(Exercise directions) You are asked to filter the data below and copy every line holding "made".
+++
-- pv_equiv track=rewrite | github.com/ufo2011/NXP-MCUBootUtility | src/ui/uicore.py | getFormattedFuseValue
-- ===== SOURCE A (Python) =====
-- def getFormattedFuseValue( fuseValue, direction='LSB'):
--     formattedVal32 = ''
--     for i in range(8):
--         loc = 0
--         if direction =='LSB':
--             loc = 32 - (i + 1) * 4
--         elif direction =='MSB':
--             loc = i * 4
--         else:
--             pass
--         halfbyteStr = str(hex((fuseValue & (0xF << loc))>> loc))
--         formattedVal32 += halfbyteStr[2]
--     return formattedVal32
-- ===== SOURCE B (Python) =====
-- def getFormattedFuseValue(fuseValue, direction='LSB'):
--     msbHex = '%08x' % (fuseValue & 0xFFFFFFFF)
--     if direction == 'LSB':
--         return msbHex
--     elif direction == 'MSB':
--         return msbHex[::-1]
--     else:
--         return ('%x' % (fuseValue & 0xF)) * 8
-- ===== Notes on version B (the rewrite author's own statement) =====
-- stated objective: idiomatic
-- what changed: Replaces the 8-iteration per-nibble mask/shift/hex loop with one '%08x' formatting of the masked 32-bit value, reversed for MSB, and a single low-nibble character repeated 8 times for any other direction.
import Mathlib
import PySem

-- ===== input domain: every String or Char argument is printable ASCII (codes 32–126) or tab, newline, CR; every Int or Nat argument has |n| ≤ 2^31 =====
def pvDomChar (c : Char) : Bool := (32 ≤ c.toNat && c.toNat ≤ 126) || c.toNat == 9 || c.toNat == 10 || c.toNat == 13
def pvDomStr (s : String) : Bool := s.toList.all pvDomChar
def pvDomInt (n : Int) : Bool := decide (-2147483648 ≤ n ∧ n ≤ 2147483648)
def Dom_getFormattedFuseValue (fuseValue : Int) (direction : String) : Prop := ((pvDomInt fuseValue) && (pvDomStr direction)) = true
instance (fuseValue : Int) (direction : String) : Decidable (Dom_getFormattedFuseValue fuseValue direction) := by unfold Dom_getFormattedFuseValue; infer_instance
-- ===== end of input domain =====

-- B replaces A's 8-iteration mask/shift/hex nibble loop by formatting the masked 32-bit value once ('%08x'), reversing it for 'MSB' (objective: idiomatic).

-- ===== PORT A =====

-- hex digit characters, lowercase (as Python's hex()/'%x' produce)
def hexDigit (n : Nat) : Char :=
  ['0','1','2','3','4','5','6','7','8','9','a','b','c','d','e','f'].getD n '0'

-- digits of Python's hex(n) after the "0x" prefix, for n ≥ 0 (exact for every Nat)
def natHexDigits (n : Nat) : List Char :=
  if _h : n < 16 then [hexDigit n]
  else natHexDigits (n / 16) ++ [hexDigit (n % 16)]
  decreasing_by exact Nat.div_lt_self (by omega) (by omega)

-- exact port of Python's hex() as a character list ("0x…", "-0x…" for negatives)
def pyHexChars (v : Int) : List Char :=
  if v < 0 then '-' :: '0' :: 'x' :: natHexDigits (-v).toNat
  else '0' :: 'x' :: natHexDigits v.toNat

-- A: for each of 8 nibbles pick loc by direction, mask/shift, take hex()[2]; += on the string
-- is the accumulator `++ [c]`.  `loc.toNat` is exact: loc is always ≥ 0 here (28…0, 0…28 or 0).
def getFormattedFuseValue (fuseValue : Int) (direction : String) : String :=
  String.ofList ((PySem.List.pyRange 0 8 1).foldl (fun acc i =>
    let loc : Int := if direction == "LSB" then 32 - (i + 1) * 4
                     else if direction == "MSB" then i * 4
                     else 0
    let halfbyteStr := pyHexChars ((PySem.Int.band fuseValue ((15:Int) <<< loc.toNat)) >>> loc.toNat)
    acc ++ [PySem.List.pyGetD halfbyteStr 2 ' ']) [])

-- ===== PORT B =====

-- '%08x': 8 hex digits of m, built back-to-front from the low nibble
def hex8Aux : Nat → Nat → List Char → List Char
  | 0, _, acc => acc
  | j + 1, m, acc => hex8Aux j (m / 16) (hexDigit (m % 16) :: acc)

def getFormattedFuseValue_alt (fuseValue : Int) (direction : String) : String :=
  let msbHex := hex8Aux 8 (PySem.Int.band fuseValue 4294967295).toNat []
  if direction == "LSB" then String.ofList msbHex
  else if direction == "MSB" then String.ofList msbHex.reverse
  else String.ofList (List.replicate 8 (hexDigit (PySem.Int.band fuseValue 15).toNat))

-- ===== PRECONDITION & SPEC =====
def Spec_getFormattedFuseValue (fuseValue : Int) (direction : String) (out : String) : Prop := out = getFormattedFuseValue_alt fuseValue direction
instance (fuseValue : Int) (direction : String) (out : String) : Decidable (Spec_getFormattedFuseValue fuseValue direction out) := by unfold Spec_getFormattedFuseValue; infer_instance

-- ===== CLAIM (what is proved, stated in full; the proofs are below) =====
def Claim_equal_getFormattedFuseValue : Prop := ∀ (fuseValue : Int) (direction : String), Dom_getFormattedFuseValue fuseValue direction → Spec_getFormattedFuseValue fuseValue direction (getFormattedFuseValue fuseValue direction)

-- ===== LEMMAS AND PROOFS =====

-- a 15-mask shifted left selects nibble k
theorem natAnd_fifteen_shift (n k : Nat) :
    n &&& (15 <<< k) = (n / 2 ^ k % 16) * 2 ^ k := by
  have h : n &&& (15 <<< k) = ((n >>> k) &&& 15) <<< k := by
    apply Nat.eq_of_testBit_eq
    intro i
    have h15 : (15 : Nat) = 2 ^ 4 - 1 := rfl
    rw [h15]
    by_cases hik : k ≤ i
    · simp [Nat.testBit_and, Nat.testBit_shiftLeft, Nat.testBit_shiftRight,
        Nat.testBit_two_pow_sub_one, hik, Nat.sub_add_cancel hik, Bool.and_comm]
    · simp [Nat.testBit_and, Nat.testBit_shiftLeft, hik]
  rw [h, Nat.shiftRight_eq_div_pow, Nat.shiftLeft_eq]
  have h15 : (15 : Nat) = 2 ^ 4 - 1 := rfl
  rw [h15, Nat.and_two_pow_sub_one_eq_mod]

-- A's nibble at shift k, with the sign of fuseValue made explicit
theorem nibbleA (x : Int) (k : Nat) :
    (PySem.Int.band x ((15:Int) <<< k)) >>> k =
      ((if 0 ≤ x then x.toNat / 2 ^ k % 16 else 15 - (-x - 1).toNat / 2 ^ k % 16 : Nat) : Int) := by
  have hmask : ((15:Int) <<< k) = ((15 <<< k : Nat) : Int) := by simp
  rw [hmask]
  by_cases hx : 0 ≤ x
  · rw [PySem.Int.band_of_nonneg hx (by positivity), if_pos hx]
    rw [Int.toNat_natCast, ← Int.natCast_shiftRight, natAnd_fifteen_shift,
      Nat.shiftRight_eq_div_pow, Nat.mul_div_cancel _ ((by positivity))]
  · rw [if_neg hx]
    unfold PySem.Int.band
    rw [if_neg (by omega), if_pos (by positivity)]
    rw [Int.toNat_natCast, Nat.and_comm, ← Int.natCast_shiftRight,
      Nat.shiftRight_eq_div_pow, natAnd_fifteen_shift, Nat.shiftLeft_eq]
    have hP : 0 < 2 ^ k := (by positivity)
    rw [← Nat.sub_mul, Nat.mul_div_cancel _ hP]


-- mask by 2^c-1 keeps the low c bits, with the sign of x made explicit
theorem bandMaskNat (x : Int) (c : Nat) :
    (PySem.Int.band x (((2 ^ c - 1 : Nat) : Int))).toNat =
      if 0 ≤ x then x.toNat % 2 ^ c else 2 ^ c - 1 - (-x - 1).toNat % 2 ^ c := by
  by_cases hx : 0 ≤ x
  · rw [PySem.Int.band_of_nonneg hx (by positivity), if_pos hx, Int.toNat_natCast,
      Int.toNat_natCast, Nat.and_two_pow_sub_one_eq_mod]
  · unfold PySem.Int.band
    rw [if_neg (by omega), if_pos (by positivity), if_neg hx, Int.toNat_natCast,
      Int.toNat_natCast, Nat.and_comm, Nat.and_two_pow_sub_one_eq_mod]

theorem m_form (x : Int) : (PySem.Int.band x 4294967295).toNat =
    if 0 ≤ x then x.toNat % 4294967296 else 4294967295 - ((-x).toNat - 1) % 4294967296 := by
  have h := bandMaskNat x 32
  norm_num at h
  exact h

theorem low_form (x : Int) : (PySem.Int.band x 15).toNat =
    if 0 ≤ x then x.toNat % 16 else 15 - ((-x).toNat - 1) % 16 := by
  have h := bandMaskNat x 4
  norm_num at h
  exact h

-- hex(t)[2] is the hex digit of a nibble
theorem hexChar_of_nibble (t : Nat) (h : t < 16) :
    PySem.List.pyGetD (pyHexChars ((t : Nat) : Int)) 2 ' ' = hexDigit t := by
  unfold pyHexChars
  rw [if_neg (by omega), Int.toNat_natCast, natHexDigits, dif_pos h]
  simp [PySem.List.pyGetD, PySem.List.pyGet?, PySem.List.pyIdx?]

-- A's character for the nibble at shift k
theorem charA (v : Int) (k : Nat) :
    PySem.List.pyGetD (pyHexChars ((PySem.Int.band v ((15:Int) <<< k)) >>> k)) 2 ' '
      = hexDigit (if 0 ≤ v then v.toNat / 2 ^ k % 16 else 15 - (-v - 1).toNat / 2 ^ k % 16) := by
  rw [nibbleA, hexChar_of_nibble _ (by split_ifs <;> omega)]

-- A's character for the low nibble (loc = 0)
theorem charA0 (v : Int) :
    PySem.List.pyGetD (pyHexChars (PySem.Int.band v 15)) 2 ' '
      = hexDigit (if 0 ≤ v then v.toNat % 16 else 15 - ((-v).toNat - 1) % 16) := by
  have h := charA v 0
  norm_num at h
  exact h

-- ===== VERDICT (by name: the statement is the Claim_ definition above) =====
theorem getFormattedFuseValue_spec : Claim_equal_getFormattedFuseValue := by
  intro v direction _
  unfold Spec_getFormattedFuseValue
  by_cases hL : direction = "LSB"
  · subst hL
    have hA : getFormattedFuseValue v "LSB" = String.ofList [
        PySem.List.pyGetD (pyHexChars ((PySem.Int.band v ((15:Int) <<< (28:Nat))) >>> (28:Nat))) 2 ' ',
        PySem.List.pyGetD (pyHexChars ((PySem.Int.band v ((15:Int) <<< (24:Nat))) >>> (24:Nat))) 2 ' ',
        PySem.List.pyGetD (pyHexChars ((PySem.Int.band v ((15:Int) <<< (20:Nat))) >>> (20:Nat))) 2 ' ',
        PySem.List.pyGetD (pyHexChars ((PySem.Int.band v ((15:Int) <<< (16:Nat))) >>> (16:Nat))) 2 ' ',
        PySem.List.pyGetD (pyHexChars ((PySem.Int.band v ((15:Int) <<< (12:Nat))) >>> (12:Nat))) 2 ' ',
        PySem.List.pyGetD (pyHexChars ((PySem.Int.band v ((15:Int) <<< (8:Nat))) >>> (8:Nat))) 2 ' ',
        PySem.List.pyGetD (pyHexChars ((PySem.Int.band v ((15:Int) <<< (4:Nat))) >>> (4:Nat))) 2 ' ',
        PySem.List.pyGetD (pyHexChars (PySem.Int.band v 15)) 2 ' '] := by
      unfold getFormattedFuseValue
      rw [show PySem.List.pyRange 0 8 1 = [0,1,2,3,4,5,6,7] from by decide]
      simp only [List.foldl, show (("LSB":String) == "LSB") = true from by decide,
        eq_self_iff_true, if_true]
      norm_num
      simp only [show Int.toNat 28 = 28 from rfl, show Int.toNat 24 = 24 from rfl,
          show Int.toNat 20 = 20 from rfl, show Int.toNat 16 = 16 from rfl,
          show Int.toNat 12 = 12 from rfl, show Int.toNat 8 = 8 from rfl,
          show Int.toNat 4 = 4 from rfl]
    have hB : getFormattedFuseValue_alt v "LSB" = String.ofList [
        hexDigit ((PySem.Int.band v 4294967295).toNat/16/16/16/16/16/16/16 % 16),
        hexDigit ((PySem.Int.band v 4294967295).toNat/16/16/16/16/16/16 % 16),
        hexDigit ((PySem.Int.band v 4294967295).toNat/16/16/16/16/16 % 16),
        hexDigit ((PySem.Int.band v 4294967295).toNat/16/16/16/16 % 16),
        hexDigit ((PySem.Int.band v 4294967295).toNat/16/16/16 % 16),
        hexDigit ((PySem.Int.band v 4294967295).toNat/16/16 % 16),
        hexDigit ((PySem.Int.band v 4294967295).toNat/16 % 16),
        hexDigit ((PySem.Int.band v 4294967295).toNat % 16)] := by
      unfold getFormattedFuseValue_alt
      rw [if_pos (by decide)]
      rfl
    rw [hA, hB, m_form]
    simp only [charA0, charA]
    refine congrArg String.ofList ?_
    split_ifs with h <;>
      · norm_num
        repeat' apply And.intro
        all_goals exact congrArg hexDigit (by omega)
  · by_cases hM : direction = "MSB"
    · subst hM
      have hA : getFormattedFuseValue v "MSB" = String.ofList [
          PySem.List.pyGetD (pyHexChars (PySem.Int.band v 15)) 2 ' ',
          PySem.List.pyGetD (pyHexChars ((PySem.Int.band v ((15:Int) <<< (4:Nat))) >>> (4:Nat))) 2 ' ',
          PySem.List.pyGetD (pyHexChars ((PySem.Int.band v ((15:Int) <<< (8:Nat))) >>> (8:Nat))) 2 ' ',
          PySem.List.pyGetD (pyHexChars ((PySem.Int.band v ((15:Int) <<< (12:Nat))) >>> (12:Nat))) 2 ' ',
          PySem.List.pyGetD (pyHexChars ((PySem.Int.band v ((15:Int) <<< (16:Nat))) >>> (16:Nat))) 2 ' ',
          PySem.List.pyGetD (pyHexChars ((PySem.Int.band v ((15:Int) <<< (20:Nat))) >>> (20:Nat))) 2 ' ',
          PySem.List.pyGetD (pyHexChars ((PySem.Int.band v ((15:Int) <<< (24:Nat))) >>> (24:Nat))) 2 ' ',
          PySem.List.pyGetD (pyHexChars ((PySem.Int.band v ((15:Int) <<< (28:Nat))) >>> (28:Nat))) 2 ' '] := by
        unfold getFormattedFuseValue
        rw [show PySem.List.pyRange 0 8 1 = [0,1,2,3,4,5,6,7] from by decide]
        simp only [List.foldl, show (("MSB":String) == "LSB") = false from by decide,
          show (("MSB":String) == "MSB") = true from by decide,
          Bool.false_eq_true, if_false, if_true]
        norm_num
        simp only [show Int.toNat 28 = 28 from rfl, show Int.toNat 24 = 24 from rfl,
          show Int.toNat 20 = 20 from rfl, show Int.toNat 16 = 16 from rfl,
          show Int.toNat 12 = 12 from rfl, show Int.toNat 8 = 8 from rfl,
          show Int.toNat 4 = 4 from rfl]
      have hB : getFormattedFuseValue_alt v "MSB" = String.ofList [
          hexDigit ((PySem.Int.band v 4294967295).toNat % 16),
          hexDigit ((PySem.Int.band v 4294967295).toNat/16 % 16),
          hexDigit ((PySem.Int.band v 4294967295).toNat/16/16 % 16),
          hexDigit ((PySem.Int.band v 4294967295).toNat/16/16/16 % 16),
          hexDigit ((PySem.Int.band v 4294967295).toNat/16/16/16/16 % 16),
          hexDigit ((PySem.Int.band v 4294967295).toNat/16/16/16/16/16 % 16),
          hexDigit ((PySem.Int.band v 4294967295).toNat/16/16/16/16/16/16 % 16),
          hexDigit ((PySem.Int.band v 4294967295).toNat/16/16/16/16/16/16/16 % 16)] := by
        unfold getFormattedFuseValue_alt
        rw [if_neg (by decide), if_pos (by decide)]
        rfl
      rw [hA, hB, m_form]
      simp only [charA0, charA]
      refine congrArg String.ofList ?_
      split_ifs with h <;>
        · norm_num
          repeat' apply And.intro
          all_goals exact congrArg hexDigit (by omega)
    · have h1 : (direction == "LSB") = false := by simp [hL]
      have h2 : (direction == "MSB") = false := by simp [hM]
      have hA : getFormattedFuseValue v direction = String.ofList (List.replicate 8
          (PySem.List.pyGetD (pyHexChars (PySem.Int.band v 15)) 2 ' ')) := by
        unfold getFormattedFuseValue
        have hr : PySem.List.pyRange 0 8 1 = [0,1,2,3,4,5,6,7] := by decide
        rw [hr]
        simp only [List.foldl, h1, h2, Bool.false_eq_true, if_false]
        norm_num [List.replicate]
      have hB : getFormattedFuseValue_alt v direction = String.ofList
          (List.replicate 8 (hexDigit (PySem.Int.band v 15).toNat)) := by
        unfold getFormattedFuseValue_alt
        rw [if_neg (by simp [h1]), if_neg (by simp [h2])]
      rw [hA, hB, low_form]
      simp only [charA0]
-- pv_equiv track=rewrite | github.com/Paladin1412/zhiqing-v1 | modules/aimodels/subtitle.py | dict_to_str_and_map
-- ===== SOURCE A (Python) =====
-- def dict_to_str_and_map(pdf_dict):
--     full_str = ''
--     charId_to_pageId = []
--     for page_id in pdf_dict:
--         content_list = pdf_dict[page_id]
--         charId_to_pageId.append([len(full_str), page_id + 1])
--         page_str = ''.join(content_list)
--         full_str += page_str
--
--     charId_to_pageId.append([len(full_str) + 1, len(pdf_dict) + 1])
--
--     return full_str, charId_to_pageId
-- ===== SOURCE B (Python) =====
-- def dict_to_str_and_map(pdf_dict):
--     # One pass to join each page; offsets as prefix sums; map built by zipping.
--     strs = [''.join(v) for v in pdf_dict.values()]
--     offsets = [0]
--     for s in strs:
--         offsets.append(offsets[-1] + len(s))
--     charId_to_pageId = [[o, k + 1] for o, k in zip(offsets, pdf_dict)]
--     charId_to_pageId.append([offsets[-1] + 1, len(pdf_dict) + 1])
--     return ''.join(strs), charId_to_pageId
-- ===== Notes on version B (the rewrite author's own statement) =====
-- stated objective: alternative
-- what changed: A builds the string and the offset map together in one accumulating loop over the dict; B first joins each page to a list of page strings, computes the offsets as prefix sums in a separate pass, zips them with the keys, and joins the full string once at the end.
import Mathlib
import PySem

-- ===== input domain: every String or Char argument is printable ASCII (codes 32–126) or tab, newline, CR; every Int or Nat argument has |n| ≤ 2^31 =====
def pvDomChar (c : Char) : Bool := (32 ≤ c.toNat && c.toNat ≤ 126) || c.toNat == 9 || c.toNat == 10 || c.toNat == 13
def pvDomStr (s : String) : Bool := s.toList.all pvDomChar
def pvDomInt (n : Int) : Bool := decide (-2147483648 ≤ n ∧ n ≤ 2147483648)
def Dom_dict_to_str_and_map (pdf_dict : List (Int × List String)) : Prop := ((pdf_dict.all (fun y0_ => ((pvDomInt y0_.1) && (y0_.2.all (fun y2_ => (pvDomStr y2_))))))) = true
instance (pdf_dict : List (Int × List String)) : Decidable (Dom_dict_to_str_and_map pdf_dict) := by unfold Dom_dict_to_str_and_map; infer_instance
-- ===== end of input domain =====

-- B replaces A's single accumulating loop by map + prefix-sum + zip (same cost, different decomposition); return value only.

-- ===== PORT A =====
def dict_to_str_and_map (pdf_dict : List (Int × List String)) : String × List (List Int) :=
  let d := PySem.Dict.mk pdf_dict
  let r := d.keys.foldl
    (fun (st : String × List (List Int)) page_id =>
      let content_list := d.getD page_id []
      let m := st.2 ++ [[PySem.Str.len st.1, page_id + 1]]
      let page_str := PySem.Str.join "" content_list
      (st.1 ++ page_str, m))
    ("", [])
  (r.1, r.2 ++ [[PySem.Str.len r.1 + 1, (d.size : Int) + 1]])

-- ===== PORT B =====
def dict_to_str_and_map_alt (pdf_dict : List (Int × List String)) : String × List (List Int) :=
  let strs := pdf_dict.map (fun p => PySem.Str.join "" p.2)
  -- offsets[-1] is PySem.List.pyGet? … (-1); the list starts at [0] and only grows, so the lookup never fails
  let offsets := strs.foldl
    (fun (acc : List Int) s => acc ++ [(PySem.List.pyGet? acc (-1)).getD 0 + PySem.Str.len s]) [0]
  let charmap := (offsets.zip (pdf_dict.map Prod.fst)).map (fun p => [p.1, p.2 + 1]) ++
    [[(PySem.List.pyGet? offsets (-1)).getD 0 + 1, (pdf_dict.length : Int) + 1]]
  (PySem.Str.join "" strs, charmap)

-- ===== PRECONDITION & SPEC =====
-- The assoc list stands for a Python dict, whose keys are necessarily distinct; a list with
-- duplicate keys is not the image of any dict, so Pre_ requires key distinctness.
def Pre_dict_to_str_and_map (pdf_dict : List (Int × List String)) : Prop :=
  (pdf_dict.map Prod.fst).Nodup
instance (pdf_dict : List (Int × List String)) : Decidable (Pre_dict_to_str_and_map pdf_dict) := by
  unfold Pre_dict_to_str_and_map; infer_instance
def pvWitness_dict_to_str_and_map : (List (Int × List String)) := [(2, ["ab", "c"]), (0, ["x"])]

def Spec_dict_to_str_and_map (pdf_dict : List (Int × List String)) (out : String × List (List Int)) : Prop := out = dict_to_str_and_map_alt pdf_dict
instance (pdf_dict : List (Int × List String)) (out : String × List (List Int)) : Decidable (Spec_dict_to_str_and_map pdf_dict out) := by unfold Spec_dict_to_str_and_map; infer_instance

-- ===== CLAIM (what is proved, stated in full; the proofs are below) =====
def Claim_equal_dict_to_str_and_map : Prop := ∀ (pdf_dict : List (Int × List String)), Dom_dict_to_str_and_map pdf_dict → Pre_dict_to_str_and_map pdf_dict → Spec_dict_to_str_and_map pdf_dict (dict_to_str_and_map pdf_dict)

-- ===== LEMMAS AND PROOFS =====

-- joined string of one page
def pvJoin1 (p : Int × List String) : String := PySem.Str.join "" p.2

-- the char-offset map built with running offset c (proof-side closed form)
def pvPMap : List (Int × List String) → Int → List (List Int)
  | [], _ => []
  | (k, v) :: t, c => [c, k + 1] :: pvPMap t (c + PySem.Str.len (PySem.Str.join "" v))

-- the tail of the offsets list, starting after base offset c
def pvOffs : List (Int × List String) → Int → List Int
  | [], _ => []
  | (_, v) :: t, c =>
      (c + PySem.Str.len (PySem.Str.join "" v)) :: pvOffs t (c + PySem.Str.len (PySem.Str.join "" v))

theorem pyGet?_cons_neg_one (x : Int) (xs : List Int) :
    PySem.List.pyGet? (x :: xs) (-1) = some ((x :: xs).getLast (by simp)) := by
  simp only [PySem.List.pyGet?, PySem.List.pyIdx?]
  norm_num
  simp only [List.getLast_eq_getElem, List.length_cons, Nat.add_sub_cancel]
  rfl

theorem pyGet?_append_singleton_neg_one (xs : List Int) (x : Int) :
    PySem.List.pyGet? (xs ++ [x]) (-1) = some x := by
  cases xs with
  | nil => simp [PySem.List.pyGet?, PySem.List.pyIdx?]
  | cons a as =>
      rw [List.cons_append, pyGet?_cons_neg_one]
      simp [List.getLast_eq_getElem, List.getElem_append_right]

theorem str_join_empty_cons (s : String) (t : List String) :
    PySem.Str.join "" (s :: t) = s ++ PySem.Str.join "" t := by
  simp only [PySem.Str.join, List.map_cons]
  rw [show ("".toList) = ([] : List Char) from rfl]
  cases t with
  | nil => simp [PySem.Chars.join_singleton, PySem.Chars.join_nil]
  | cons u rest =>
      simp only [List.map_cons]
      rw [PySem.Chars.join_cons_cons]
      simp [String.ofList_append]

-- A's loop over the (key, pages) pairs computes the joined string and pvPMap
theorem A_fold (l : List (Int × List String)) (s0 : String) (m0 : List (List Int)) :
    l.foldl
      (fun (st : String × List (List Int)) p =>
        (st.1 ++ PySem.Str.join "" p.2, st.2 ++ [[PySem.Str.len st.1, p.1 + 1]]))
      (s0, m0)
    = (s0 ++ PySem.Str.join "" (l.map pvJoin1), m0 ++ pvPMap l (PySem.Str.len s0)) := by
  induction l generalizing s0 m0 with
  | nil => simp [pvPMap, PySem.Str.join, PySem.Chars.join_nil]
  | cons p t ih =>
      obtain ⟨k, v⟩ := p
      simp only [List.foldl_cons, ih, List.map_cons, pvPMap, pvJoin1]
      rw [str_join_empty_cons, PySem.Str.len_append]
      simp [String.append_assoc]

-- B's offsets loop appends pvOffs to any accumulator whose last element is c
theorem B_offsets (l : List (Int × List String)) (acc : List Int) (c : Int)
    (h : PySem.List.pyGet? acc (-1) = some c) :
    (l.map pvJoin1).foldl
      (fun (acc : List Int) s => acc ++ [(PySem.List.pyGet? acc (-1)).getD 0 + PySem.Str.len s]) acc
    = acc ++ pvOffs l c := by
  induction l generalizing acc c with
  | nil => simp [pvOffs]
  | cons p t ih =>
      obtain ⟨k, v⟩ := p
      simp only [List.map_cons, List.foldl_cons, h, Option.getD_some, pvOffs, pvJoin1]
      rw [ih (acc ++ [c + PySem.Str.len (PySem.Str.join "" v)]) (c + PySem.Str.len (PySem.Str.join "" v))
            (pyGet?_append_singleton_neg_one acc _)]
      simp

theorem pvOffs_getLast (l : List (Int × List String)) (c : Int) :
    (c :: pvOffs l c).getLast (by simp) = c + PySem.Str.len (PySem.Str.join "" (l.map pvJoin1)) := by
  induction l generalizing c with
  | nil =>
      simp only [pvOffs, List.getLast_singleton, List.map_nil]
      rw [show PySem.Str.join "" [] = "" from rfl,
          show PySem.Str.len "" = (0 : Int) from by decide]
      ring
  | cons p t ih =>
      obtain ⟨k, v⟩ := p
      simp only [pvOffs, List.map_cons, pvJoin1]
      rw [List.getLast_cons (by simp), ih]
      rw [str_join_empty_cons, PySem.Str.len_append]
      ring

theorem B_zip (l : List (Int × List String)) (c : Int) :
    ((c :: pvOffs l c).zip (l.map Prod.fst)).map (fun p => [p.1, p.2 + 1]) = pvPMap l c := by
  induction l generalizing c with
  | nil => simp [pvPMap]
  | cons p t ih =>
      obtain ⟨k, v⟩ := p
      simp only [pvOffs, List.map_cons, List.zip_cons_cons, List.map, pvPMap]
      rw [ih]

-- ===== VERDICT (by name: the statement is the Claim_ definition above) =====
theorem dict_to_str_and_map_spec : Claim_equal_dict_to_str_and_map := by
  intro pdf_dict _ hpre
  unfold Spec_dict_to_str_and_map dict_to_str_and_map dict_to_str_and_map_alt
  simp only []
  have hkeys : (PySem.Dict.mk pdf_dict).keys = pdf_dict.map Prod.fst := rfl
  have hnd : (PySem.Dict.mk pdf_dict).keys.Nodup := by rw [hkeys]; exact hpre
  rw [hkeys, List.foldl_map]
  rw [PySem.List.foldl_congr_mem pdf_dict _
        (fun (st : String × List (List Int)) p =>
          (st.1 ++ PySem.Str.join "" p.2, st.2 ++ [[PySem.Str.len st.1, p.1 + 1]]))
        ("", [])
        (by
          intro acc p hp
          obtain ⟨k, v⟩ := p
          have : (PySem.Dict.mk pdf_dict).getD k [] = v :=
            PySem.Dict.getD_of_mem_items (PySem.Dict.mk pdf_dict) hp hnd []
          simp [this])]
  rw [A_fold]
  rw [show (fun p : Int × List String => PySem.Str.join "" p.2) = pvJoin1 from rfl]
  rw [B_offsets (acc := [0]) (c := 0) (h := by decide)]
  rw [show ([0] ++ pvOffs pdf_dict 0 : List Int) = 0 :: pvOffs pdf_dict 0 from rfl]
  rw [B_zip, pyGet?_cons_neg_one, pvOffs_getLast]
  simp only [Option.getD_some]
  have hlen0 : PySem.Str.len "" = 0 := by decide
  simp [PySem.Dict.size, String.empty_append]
+++
(Solution for this task)
-- A's nibble at shift k, with the sign of fuseValue made explicit
-- mask by 2^c-1 keeps the low c bits, with the sign of x made explicit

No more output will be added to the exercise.